POWER PIECE
‘Name one good girl who changed the world. You can’t – because she can’t.’
… I read this over and over. Stunned. Is this true?!
When you give it some thought, Kasia Urbaniak is absolutely correct. She follows it up with,
‘It is the Good Girl’s job to maintain the status quo.’
So yes, no chance of pushing boundaries, breaking barriers and making any creative, long-lasting impact by keeping the norm. The former phrases possess movement and dynamic flow - ‘breaking barriers’ - POW! Good Girl is not along for that ride.
Pondering the status quo, it does feel stagnant, right. Dull. Uninspiring. Lacking the juice of aliveness.
Sure, we all like to resist change and what’s different, don’t we. It feels nice and safe to maintain sameness. After all, the unknown is scary. But it’s the only guarantee we’ve got. So, better roll up sleeves and get on with it when change beckons. What’s coming to me now as I type is the exquisite character Pocahontas singing ‘… you can’t step into the same river twice, the water’s always changing, always flowing.’ Such POETRY! ‘How high does the sycamore grow… if you cut it down then you’ll never know’ (actual shivers).
An aside, sometimes I like to think of myself as The Sycamore… and I must NOT be cut down!
So, yes, back to my point ~ taking the change plunge is brave, fertile and RIGHT.
As I always say, this too shall pass… life is ephemeral.
And there’s something very soothing about that. Once you’ve gotten over initial terror and choose to release the ‘clutching’ energy - like clinging onto your brolly in a rainstorm... it’s not working so just fucking let it go (Disney theme today, apparently)!
With change comes learning, experience, growth.
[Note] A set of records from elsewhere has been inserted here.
-- pv_equiv track=rewrite | github.com/jgfranco/formation | 2025_08/steppingNumbers.py | is_stepping_number
-- ===== SOURCE A (Python) =====
-- def is_stepping_number(n):
--     while n >= 10:
--         a = n % 10
--         n = n // 10
--         b = n % 10
--         if abs(a - b) != 1:
--             return False
--     return True
-- ===== SOURCE B (Python) =====
-- def is_stepping_number(n):
--     if n < 10:
--         return True
--     s = str(n)
--     return all(abs(ord(a) - ord(b)) == 1 for a, b in zip(s, s[1:]))
-- ===== Notes on version B (the rewrite author's own statement) =====
-- stated objective: idiomatic
-- what changed: B walks the decimal string representation most-significant-first, checking adjacent character codes with a short-circuiting all() over zip(s, s[1:]), instead of A's while loop peeling digits least-significant-first with mod and floor division.
import Mathlib
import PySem

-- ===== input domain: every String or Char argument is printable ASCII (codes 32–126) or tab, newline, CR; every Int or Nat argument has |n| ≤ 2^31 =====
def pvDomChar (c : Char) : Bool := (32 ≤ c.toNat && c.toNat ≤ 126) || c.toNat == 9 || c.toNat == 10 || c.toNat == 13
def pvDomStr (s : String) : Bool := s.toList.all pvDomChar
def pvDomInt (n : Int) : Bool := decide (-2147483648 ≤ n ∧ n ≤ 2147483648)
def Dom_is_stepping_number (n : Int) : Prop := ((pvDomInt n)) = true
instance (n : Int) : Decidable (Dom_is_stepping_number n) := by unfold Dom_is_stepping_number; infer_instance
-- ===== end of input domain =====

-- B walks the decimal string most-significant-first with all() over zip(s, s[1:]) instead of A's mod/floordiv digit-peeling loop; objective: idiomatic.

-- Python floor-division by 10 on Int, cited by the port's decreasing_by
theorem pvFdiv10 (a : Int) : PySem.Int.floordiv a 10 = a / 10 := by
  simp [PySem.Int.floordiv, Int.fdiv_eq_ediv]

-- ===== PORT A =====
-- while n >= 10: a = n % 10; n = n // 10; b = n % 10; if abs(a-b) != 1: return False; return True
def is_stepping_number (n : Int) : Bool :=
  if _h : 10 ≤ n then
    let a := PySem.Int.mod n 10
    let n' := PySem.Int.floordiv n 10
    let b := PySem.Int.mod n' 10
    if (a - b).natAbs ≠ 1 then false else is_stepping_number n'
  else true
termination_by n.toNat
decreasing_by
  rw [pvFdiv10]
  omega

-- ===== PORT B =====
-- if n < 10: return True
-- s = str(n); return all(abs(ord(a) - ord(b)) == 1 for a, b in zip(s, s[1:]))
def pvStepPair (a b : Char) : Bool := ((a.toNat : Int) - (b.toNat : Int)).natAbs == 1

def is_stepping_number_alt (n : Int) : Bool :=
  if n < 10 then true
  else
    let s := PySem.Int.toChars n
    (s.zip s.tail).all (fun p => pvStepPair p.1 p.2)

-- ===== PRECONDITION & SPEC =====
def Spec_is_stepping_number (n : Int) (out : Bool) : Prop := out = is_stepping_number_alt n
instance (n : Int) (out : Bool) : Decidable (Spec_is_stepping_number n out) := by unfold Spec_is_stepping_number; infer_instance

-- ===== CLAIM (what is proved, stated in full; the proofs are below) =====
def Claim_equal_is_stepping_number : Prop := ∀ (n : Int), Dom_is_stepping_number n → Spec_is_stepping_number n (is_stepping_number n)

-- ===== LEMMAS AND PROOFS =====

theorem pvFmod10 (a : Int) : PySem.Int.mod a 10 = a % 10 := by
  simp [PySem.Int.mod, Int.fmod_eq_emod]

-- the adjacent-pair check of B, on a plain char list
def pvChk (s : List Char) : Bool := (s.zip s.tail).all (fun p => pvStepPair p.1 p.2)

theorem pvChk_append (xs : List Char) (l c : Char) (h : xs.getLast? = some l) :
    pvChk (xs ++ [c]) = (pvChk xs && pvStepPair l c) := by
  induction xs with
  | nil => simp at h
  | cons x t ih =>
    cases t with
    | nil =>
      simp only [List.getLast?_singleton, Option.some.injEq] at h
      subst h
      simp [pvChk, List.zip, List.zipWith, List.all]
    | cons y t' =>
      have h' : (y :: t').getLast? = some l := by
        simpa [List.getLast?_cons_cons] using h
      have := ih h'
      simp only [pvChk, List.cons_append, List.tail_cons, List.zip_cons_cons,
        List.all_cons] at this ⊢
      rw [this, Bool.and_assoc]

-- one unfolding step of Nat.toDigitsCore
theorem pvCore_succ (f n : Nat) (ds : List Char) :
    Nat.toDigitsCore 10 (f + 1) n ds =
      if n / 10 = 0 then Nat.digitChar (n % 10) :: ds
      else Nat.toDigitsCore 10 f (n / 10) (Nat.digitChar (n % 10) :: ds) := by
  simp [Nat.toDigitsCore]

-- Nat.toDigitsCore: the accumulator peels off
theorem pvCore_acc (f : Nat) : ∀ (n : Nat) (ds : List Char),
    Nat.toDigitsCore 10 f n ds = Nat.toDigitsCore 10 f n [] ++ ds := by
  induction f with
  | zero => intro n ds; simp [Nat.toDigitsCore]
  | succ f ih =>
    intro n ds
    rw [pvCore_succ, pvCore_succ]
    by_cases h : n / 10 = 0
    · simp [h]
    · simp only [if_neg h]
      rw [ih (n / 10) [Nat.digitChar (n % 10)],
          ih (n / 10) (Nat.digitChar (n % 10) :: ds)]
      simp

-- Nat.toDigitsCore: the fuel is irrelevant once it exceeds the number
theorem pvCore_fuel : ∀ (f₁ f₂ n : Nat), n < f₁ → n < f₂ →
    Nat.toDigitsCore 10 f₁ n [] = Nat.toDigitsCore 10 f₂ n [] := by
  intro f₁
  induction f₁ with
  | zero => intro f₂ n h; omega
  | succ f ih =>
    intro f₂ n h₁ h₂
    cases f₂ with
    | zero => omega
    | succ f₂' =>
      rw [pvCore_succ, pvCore_succ]
      by_cases h : n / 10 = 0
      · simp [h]
      · simp only [if_neg h]
        rw [pvCore_acc f (n / 10), pvCore_acc f₂' (n / 10)]
        have hd : n / 10 < n := Nat.div_lt_self (by omega) (by omega)
        rw [ih f₂' (n / 10) (by omega) (by omega)]

theorem pvToDigits_small (m : Nat) (h : m < 10) :
    Nat.toDigits 10 m = [Nat.digitChar m] := by
  have h1 : m / 10 = 0 := Nat.div_eq_of_lt h
  have h2 : m % 10 = m := Nat.mod_eq_of_lt h
  show Nat.toDigitsCore 10 (m + 1) m [] = _
  rw [pvCore_succ, if_pos h1, h2]

theorem pvToDigits_step (m : Nat) (h : 10 ≤ m) :
    Nat.toDigits 10 m = Nat.toDigits 10 (m / 10) ++ [Nat.digitChar (m % 10)] := by
  have hne : m / 10 ≠ 0 := by omega
  have hd : m / 10 < m := Nat.div_lt_self (by omega) (by omega)
  show Nat.toDigitsCore 10 (m + 1) m [] = Nat.toDigitsCore 10 (m / 10 + 1) (m / 10) [] ++ _
  rw [pvCore_succ, if_neg hne, pvCore_acc m (m / 10),
      pvCore_fuel m (m / 10 + 1) (m / 10) (by omega) (by omega)]

theorem pvToDigits_last (m : Nat) :
    (Nat.toDigits 10 m).getLast? = some (Nat.digitChar (m % 10)) := by
  by_cases h : m < 10
  · rw [pvToDigits_small m h, Nat.mod_eq_of_lt h]; rfl
  · rw [pvToDigits_step m (by omega)]
    simp

theorem pvStepPair_digitChar (a b : Nat) (ha : a < 10) (hb : b < 10) :
    pvStepPair (Nat.digitChar a) (Nat.digitChar b)
      = (((a : Int) - (b : Int)).natAbs == 1) := by
  interval_cases a <;> interval_cases b <;> rfl

-- main lemma: A's digit-peeling loop computes B's adjacent-pair check on the decimal digits
theorem pvMain (m : Nat) : is_stepping_number (m : Int) = pvChk (Nat.toDigits 10 m) := by
  induction m using Nat.strong_induction_on with
  | _ m ih =>
    by_cases h : m < 10
    · rw [pvToDigits_small m h]
      rw [is_stepping_number, dif_neg (by omega)]
      simp [pvChk]
    · have h10 : (10 : Int) ≤ (m : Int) := by omega
      have ha : m / 10 % 10 < 10 := Nat.mod_lt _ (by omega)
      have hb : m % 10 < 10 := Nat.mod_lt _ (by omega)
      have hd : m / 10 < m := Nat.div_lt_self (by omega) (by omega)
      have hfd : PySem.Int.floordiv (m : Int) 10 = ((m / 10 : Nat) : Int) := by
        rw [pvFdiv10]; omega
      have hfm : PySem.Int.mod (m : Int) 10 = ((m % 10 : Nat) : Int) := by
        rw [pvFmod10]; omega
      have hfm2 : PySem.Int.mod ((m / 10 : Nat) : Int) 10 = ((m / 10 % 10 : Nat) : Int) := by
        rw [pvFmod10]; omega
      rw [is_stepping_number, dif_pos h10]
      simp only [hfm, hfd, hfm2]
      rw [pvToDigits_step m (by omega),
          pvChk_append _ _ _ (pvToDigits_last (m / 10)),
          pvStepPair_digitChar _ _ ha hb,
          ← ih (m / 10) hd]
      by_cases hc : (((m % 10 : Nat) : Int) - ((m / 10 % 10 : Nat) : Int)).natAbs = 1
      · rw [if_neg (by omega)]
        have heq : (((m : Int) / 10 % 10) - (m : Int) % 10).natAbs = 1 := by omega
        simp [heq]
      · rw [if_pos (by omega)]
        have hne : (((m : Int) / 10 % 10) - (m : Int) % 10).natAbs ≠ 1 := by omega
        simp [hne]

-- ===== VERDICT (by name: the statement is the Claim_ definition above) =====
theorem is_stepping_number_spec : Claim_equal_is_stepping_number := by
  intro n _
  unfold Spec_is_stepping_number
  by_cases h : n < 10
  · rw [is_stepping_number, is_stepping_number_alt, dif_neg (by omega), if_pos h]
  · have hmain := pvMain n.toNat
    have hcast : ((n.toNat : Nat) : Int) = n := by omega
    rw [hcast] at hmain
    rw [hmain, is_stepping_number_alt, if_neg h]
    simp only [PySem.Int.toChars, if_neg (show ¬ n < 0 by omega)]
    rfl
And yes, maintaining the status quo, usually for the expectation of society/culture/religion/ institution and even those in our closer circles… I can’t speak for anyone else but it feels like the opposite of what I’m after, which goes something like this ~
To connect with my inner truth and desires and to express them!
To unfurl my radiant spirit and channel it into purpose and a positive contribution in this lifetime.
To feel Alive (capital fucking A!) as much as possible
i.e. not to mindlessly coast through the motions of my days with that haunted face I see (and probably mirror) on the tube during rush hour.
Too often I slip into those motions and lose touch with what Shakti Gawain calls, ‘inner guidance’. She says that when we don’t follow it,
‘…you feel a loss of energy, loss of power, a sense of spiritual deadness.’
Yes. It’s that. But then we remember again…
Keep remembering.
And when we come back to our Power, we return to our spiritual aliveness.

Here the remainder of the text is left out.